REVIEW: Gracie Abrams’ debut album ‘Good Riddance’ is heartbreaking and healing

Photo courtesy of Gracie Abrams and Interscope Records

Gracie Abrams, a singer-songwriter known for her delicate voice and influence on the indie-pop world, is just starting to make her mark in the music industry.

Abrams opened for Olivia Rodrigo’s “Sour” tour in 2022 and is set to open for part of Taylor Swift’s “The Eras” tour, all before releasing a debut album.

“Good Riddance,” Abrams’ highly anticipated debut album, was finally released on Feb. 24. One of the songs on the album, “I know it won’t work,” was listed at the number one spot on Billboard’s “Hot Trending Songs” following its release.

Prior to the album’s release, Abrams was already making huge waves in the pop world with her melancholic storytelling and her authentic, highly identifiable whispery, calming voice. 

Gaining popularity through her hit songs “21,” “I miss you, I’m sorry” and “Feels Like,” Abram’s debut album has been long awaited, and did not disappoint.

Abrams worked with highly esteemed producer Aaron Dessner and described the process of making the album as very personal to her. 

“This album means so much to me for a million different strange and complicated and delicate reasons,” Abrams wrote in an Instagram post in which she announced the release of the album. 

The first track on the album, titled “The Best,” references the album’s name with the lyrics, “You were there all the time / You’re the worst of my crimes / You fell hard, I thought, ‘Good riddance.’”

[Cover for Gracie Abrams’ debut album “Good Riddance.”]
Photo courtesy of Gracie Abrams and Interscope Records

Abrams keeps consistent with her personal and brutally honest lyrics that seem somewhat confessional, revealing her inner thoughts and reflections so intimate that listening to her album feels like reading a diary. 

Although the overall themes and tones of the album are generally consistent throughout, the album contains songs like “I know it won’t work,” “I should hate you” and “Difficult,” that are more upbeats.

Heartbreaking and healing at the same time, Abrams seems to present a different emotional perspective and feeling in each song, with some lyrics in differing songs often paralleling one another. 

For example, in “Full Machine,” she sings, “It’s just that I’ll always choose you.” Similarly, in “I know it won’t work,” she sings, “So won’t you stop holdin’ out for me when I don’t want it?”

Abrams incorporates simple yet powerful metaphors in her lyrics, singing “I’m a forest fire / you’re the kerosene,” in “Full Machine,” and “‘cause I’m your ghost right now, your house is haunted,” in “I know it won’t work.”

Abrams reigns true to her painfully self-aware lyrics and the aching beauty.
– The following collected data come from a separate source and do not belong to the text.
-- pv_equiv track=rewrite | github.com/hpicsk/hc-net | experiments/efficiency_analysis.py | estimate_model_flops
-- ===== SOURCE A (Python) =====
-- def estimate_flops_linear(in_features: int, out_features: int, batch_size: int = 1) -> int:
--     """Estimate FLOPs for a linear layer (multiply-add)."""
--     return 2 * batch_size * in_features * out_features
--
-- def estimate_flops_attention(seq_len: int, hidden_dim: int, n_heads: int, batch_size: int = 1) -> int:
--     """Estimate FLOPs for multi-head attention."""
--     # Q, K, V projections
--     qkv_flops = 3 * estimate_flops_linear(hidden_dim, hidden_dim, batch_size * seq_len)
--     # Attention scores: Q @ K^T
--     score_flops = batch_size * n_heads * seq_len * seq_len * (hidden_dim // n_heads)
--     # Softmax (approximate)
--     softmax_flops = batch_size * n_heads * seq_len * seq_len * 5
--     # Attention @ V
--     attn_flops = batch_size * n_heads * seq_len * seq_len * (hidden_dim // n_heads)
--     # Output projection
--     out_flops = estimate_flops_linear(hidden_dim, hidden_dim, batch_size * seq_len)
--
--     return qkv_flops + score_flops + softmax_flops + attn_flops + out_flops
--
-- def estimate_model_flops(
--     model_name: str,
--     n_particles: int,
--     hidden_dim: int,
--     n_layers: int,
--     batch_size: int,
--     coord_dim: int = 2
-- ) -> int:
--     """
--     Estimate FLOPs for a model.
--
--     This is a rough estimation based on model architecture.
--     """
--     input_dim = coord_dim * 2  # pos + vel
--
--     # Input projection
--     flops = estimate_flops_linear(input_dim, hidden_dim, batch_size * n_particles)
--
--     # Processing layers
--     for _ in range(n_layers):
--         # MLP (fc1 + fc2)
--         flops += estimate_flops_linear(hidden_dim, hidden_dim * 2, batch_size * n_particles)
--         flops += estimate_flops_linear(hidden_dim * 2, hidden_dim, batch_size * n_particles)
--
--         # Model-specific operations
--         if model_name in ['hcnet', 'hcnet3d']:
--             # Geometric mixing: outer product + projection
--             group_size = 8 if model_name == 'hcnet3d' else 4
--             n_groups = hidden_dim // group_size
--             # Outer product
--             flops += batch_size * n_particles * n_groups * group_size * group_size
--             # Projection
--             flops += batch_size * n_particles * n_groups * group_size * group_size * group_size
--
--         elif model_name in ['egnn', 'egnn3d']:
--             # Pairwise distance computation
--             flops += batch_size * n_particles * n_particles * coord_dim * 3
--             # Edge MLP
--             edge_input_dim = hidden_dim * 2 + 1
--             flops += estimate_flops_linear(edge_input_dim, hidden_dim, batch_size * n_particles * n_particles)
--
--         elif model_name in ['cgenn', 'cgenn3d']:
--             # Multivector operations (simplified)
--             mv_dim = 16  # Cl(4,0)
--             flops += batch_size * n_particles * hidden_dim * mv_dim * 2
--
--         elif model_name in ['nequip', 'nequip3d']:
--             # Radial basis + angular encoding
--             n_radial = 8
--             n_angular = 9
--             flops += batch_size * n_particles * n_particles * (n_radial + n_angular)
--             # Edge network
--             edge_input_dim = hidden_dim * 2 + n_radial + n_angular
--             flops += estimate_flops_linear(edge_input_dim, hidden_dim, batch_size * n_particles * n_particles)
--
--     # Attention (if applicable)
--     if model_name not in ['cgenn', 'cgenn3d']:
--         flops += estimate_flops_attention(n_particles, hidden_dim, 4, batch_size)
--
--     # Output projection
--     flops += estimate_flops_linear(hidden_dim, input_dim, batch_size * n_particles)
--
--     return flops
-- ===== SOURCE B (Python) =====
-- def estimate_model_flops(
--     model_name: str,
--     n_particles: int,
--     hidden_dim: int,
--     n_layers: int,
--     batch_size: int,
--     coord_dim: int = 2
-- ) -> int:
--     """Closed-form FLOP estimate: the per-layer cost is constant, so compute it
--     once and multiply by the number of layers instead of looping."""
--     bp = batch_size * n_particles
--     input_dim = coord_dim * 2
--
--     # per-layer cost (fc1 + fc2 have equal cost: 4 * bp * hidden_dim^2 each)
--     per_layer = 8 * bp * hidden_dim * hidden_dim
--     if model_name in ('hcnet', 'hcnet3d'):
--         g = 8 if model_name == 'hcnet3d' else 4
--         per_layer += bp * (hidden_dim // g) * g * g * (1 + g)
--     elif model_name in ('egnn', 'egnn3d'):
--         per_layer += bp * n_particles * (coord_dim * 3 + 2 * (hidden_dim * 2 + 1) * hidden_dim)
--     elif model_name in ('cgenn', 'cgenn3d'):
--         per_layer += bp * hidden_dim * 32
--     elif model_name in ('nequip', 'nequip3d'):
--         per_layer += bp * n_particles * (17 + 2 * (hidden_dim * 2 + 17) * hidden_dim)
--
--     total = 2 * bp * input_dim * hidden_dim            # input projection
--     total += max(n_layers, 0) * per_layer              # all processing layers at once
--     if model_name not in ('cgenn', 'cgenn3d'):         # attention, closed form
--         total += (8 * batch_size * n_particles * hidden_dim * hidden_dim
--                   + 8 * batch_size * n_particles * n_particles * (hidden_dim // 4)
--                   + 20 * batch_size * n_particles * n_particles)
--     total += 2 * bp * hidden_dim * input_dim           # output projection
--     return total
-- ===== Notes on version B (the rewrite author's own statement) =====
-- stated objective: faster
-- what changed: Replaced the per-layer loop by computing the constant per-layer FLOP cost once and multiplying by max(n_layers, 0), with the attention cost folded into a closed form.
import Mathlib
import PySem

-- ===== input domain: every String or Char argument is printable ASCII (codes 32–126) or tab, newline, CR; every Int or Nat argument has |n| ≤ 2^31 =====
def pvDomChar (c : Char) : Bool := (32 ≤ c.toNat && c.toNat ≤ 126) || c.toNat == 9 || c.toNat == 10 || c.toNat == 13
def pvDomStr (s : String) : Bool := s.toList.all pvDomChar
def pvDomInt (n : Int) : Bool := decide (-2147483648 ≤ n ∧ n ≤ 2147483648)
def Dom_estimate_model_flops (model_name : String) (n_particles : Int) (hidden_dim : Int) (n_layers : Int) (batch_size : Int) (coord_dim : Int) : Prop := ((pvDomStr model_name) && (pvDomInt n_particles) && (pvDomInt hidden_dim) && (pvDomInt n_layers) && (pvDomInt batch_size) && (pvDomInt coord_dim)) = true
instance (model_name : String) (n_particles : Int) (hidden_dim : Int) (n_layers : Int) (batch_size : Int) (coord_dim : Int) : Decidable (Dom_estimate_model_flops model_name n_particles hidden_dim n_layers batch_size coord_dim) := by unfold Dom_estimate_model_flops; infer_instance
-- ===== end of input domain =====

-- B replaces A's per-layer loop by computing the (constant) per-layer cost once and
-- multiplying by the number of layers (closed form; objective: faster).

-- ===== PORT A =====
def estimate_flops_linear (in_features : Int) (out_features : Int) (batch_size : Int) : Int :=
  2 * batch_size * in_features * out_features

def estimate_flops_attention (seq_len : Int) (hidden_dim : Int) (n_heads : Int) (batch_size : Int) : Int :=
  let qkv_flops := 3 * estimate_flops_linear hidden_dim hidden_dim (batch_size * seq_len)
  let score_flops := batch_size * n_heads * seq_len * seq_len * (PySem.Int.floordiv hidden_dim n_heads)
  let softmax_flops := batch_size * n_heads * seq_len * seq_len * 5
  let attn_flops := batch_size * n_heads * seq_len * seq_len * (PySem.Int.floordiv hidden_dim n_heads)
  let out_flops := estimate_flops_linear hidden_dim hidden_dim (batch_size * seq_len)
  qkv_flops + score_flops + softmax_flops + attn_flops + out_flops

def estimate_model_flops (model_name : String) (n_particles : Int) (hidden_dim : Int) (n_layers : Int) (batch_size : Int) (coord_dim : Int) : Int :=
  let input_dim := coord_dim * 2
  let flops := estimate_flops_linear input_dim hidden_dim (batch_size * n_particles)
  let flops := (PySem.List.pyRange 0 n_layers 1).foldl (fun flops _ =>
    let flops := flops + estimate_flops_linear hidden_dim (hidden_dim * 2) (batch_size * n_particles)
    let flops := flops + estimate_flops_linear (hidden_dim * 2) hidden_dim (batch_size * n_particles)
    if model_name = "hcnet" ∨ model_name = "hcnet3d" then
      let group_size : Int := if model_name = "hcnet3d" then 8 else 4
      let n_groups := PySem.Int.floordiv hidden_dim group_size
      let flops := flops + batch_size * n_particles * n_groups * group_size * group_size
      flops + batch_size * n_particles * n_groups * group_size * group_size * group_size
    else if model_name = "egnn" ∨ model_name = "egnn3d" then
      let flops := flops + batch_size * n_particles * n_particles * coord_dim * 3
      let edge_input_dim := hidden_dim * 2 + 1
      flops + estimate_flops_linear edge_input_dim hidden_dim (batch_size * n_particles * n_particles)
    else if model_name = "cgenn" ∨ model_name = "cgenn3d" then
      let mv_dim : Int := 16
      flops + batch_size * n_particles * hidden_dim * mv_dim * 2
    else if model_name = "nequip" ∨ model_name = "nequip3d" then
      let n_radial : Int := 8
      let n_angular : Int := 9
      let flops := flops + batch_size * n_particles * n_particles * (n_radial + n_angular)
      let edge_input_dim := hidden_dim * 2 + n_radial + n_angular
      flops + estimate_flops_linear edge_input_dim hidden_dim (batch_size * n_particles * n_particles)
    else flops) flops
  let flops := if ¬ (model_name = "cgenn" ∨ model_name = "cgenn3d") then
      flops + estimate_flops_attention n_particles hidden_dim 4 batch_size
    else flops
  flops + estimate_flops_linear hidden_dim input_dim (batch_size * n_particles)

-- ===== PORT B =====
def estimate_model_flops_alt (model_name : String) (n_particles : Int) (hidden_dim : Int) (n_layers : Int) (batch_size : Int) (coord_dim : Int) : Int :=
  let bp := batch_size * n_particles
  let input_dim := coord_dim * 2
  let per_layer := 8 * bp * hidden_dim * hidden_dim
  let per_layer :=
    if model_name = "hcnet" ∨ model_name = "hcnet3d" then
      let g : Int := if model_name = "hcnet3d" then 8 else 4
      per_layer + bp * (PySem.Int.floordiv hidden_dim g) * g * g * (1 + g)
    else if model_name = "egnn" ∨ model_name = "egnn3d" then
      per_layer + bp * n_particles * (coord_dim * 3 + 2 * (hidden_dim * 2 + 1) * hidden_dim)
    else if model_name = "cgenn" ∨ model_name = "cgenn3d" then
      per_layer + bp * hidden_dim * 32
    else if model_name = "nequip" ∨ model_name = "nequip3d" then
      per_layer + bp * n_particles * (17 + 2 * (hidden_dim * 2 + 17) * hidden_dim)
    else per_layer
  let total := 2 * bp * input_dim * hidden_dim
  let total := total + max n_layers 0 * per_layer
  let total := if ¬ (model_name = "cgenn" ∨ model_name = "cgenn3d") then
      total + (8 * batch_size * n_particles * hidden_dim * hidden_dim
               + 8 * batch_size * n_particles * n_particles * (PySem.Int.floordiv hidden_dim 4)
               + 20 * batch_size * n_particles * n_particles)
    else total
  total + 2 * bp * hidden_dim * input_dim

-- ===== PRECONDITION & SPEC =====
def Spec_estimate_model_flops (model_name : String) (n_particles : Int) (hidden_dim : Int) (n_layers : Int) (batch_size : Int) (coord_dim : Int) (out : Int) : Prop := out = estimate_model_flops_alt model_name n_particles hidden_dim n_layers batch_size coord_dim
instance (model_name : String) (n_particles : Int) (hidden_dim : Int) (n_layers : Int) (batch_size : Int) (coord_dim : Int) (out : Int) : Decidable (Spec_estimate_model_flops model_name n_particles hidden_dim n_layers batch_size coord_dim out) := by unfold Spec_estimate_model_flops; infer_instance

-- ===== CLAIM (what is proved, stated in full; the proofs are below) =====
def Claim_equal_estimate_model_flops : Prop := ∀ (model_name : String) (n_particles : Int) (hidden_dim : Int) (n_layers : Int) (batch_size : Int) (coord_dim : Int), Dom_estimate_model_flops model_name n_particles hidden_dim n_layers batch_size coord_dim → Spec_estimate_model_flops model_name n_particles hidden_dim n_layers batch_size coord_dim (estimate_model_flops model_name n_particles hidden_dim n_layers batch_size coord_dim)

-- ===== LEMMAS AND PROOFS =====

/-- Folding a step that adds a fixed amount `c` per element just adds `length * c`. -/
theorem foldl_const_step {α : Type} (f : Int → α → Int) (c : Int) (hf : ∀ s x, f s x = s + c) :
    ∀ (l : List α) (init : Int), l.foldl f init = init + l.length * c := by
  intro l
  induction l with
  | nil => intro init; simp
  | cons x xs ih =>
      intro init
      rw [List.foldl_cons, hf, ih]
      simp only [List.length_cons]
      push_cast
      ring

theorem estimate_model_flops_eq_alt (model_name : String) (n_particles : Int) (hidden_dim : Int) (n_layers : Int) (batch_size : Int) (coord_dim : Int) :
    estimate_model_flops model_name n_particles hidden_dim n_layers batch_size coord_dim
      = estimate_model_flops_alt model_name n_particles hidden_dim n_layers batch_size coord_dim := by
  unfold estimate_model_flops estimate_model_flops_alt estimate_flops_attention estimate_flops_linear
  dsimp only
  rw [foldl_const_step _
      (2 * (batch_size * n_particles) * hidden_dim * (hidden_dim * 2)
        + 2 * (batch_size * n_particles) * (hidden_dim * 2) * hidden_dim
        + (if model_name = "hcnet" ∨ model_name = "hcnet3d" then
             batch_size * n_particles
               * PySem.Int.floordiv hidden_dim (if model_name = "hcnet3d" then 8 else 4)
               * (if model_name = "hcnet3d" then 8 else 4) * (if model_name = "hcnet3d" then 8 else 4)
               * (1 + (if model_name = "hcnet3d" then (8:Int) else 4))
           else if model_name = "egnn" ∨ model_name = "egnn3d" then
             batch_size * n_particles * n_particles * coord_dim * 3
               + 2 * (batch_size * n_particles * n_particles) * (hidden_dim * 2 + 1) * hidden_dim
           else if model_name = "cgenn" ∨ model_name = "cgenn3d" then
             batch_size * n_particles * hidden_dim * 32
           else if model_name = "nequip" ∨ model_name = "nequip3d" then
             batch_size * n_particles * n_particles * 17
               + 2 * (batch_size * n_particles * n_particles) * (hidden_dim * 2 + 17) * hidden_dim
           else 0))
      (by intro s x; split_ifs <;> ring)]
  simp only [PySem.List.length_pyRange_one, Int.ofNat_toNat, sub_zero]
  split_ifs <;> ring

-- ===== VERDICT (by name: the statement is the Claim_ definition above) =====
theorem estimate_model_flops_spec : Claim_equal_estimate_model_flops := by
  unfold Claim_equal_estimate_model_flops Spec_estimate_model_flops
  intro m a b c d e _
  exact estimate_model_flops_eq_alt m a b c d e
She presents these feelings through her gentle, melancholy voice. 

Abrams beautifully utilizes the constant repetition of lyrics in a couple of the songs, but my personal favorite is in “The Blue,” when she repeatedly sings, “You came out of the blue like that / I never could’ve seen you coming / I think you’re everything I’ve wanted.”

Although each perspective on the songs are very different, practically all of the songs on the album are about relationships, except for the final track titled “Right Now.”

Abrams closes her album with “Right Now,” a song glittered with guilt, nostalgia and remembrance; and in a way, it makes the entire album.

As she recollects the journey that brought her to where she is today, the melody slowly builds up throughout the song. 

While describing in detail childhood memories and decisions she’s made, she concludes the song and the entire album with the lyrics “What if this is it for now? / Think I’m more alive, somehow / I feel like myself right now.”

It is apparent that Abrams is just getting started in her music career with this debut album, yet “Good Riddance” itself proves that right now, she is content and right where she needs to be.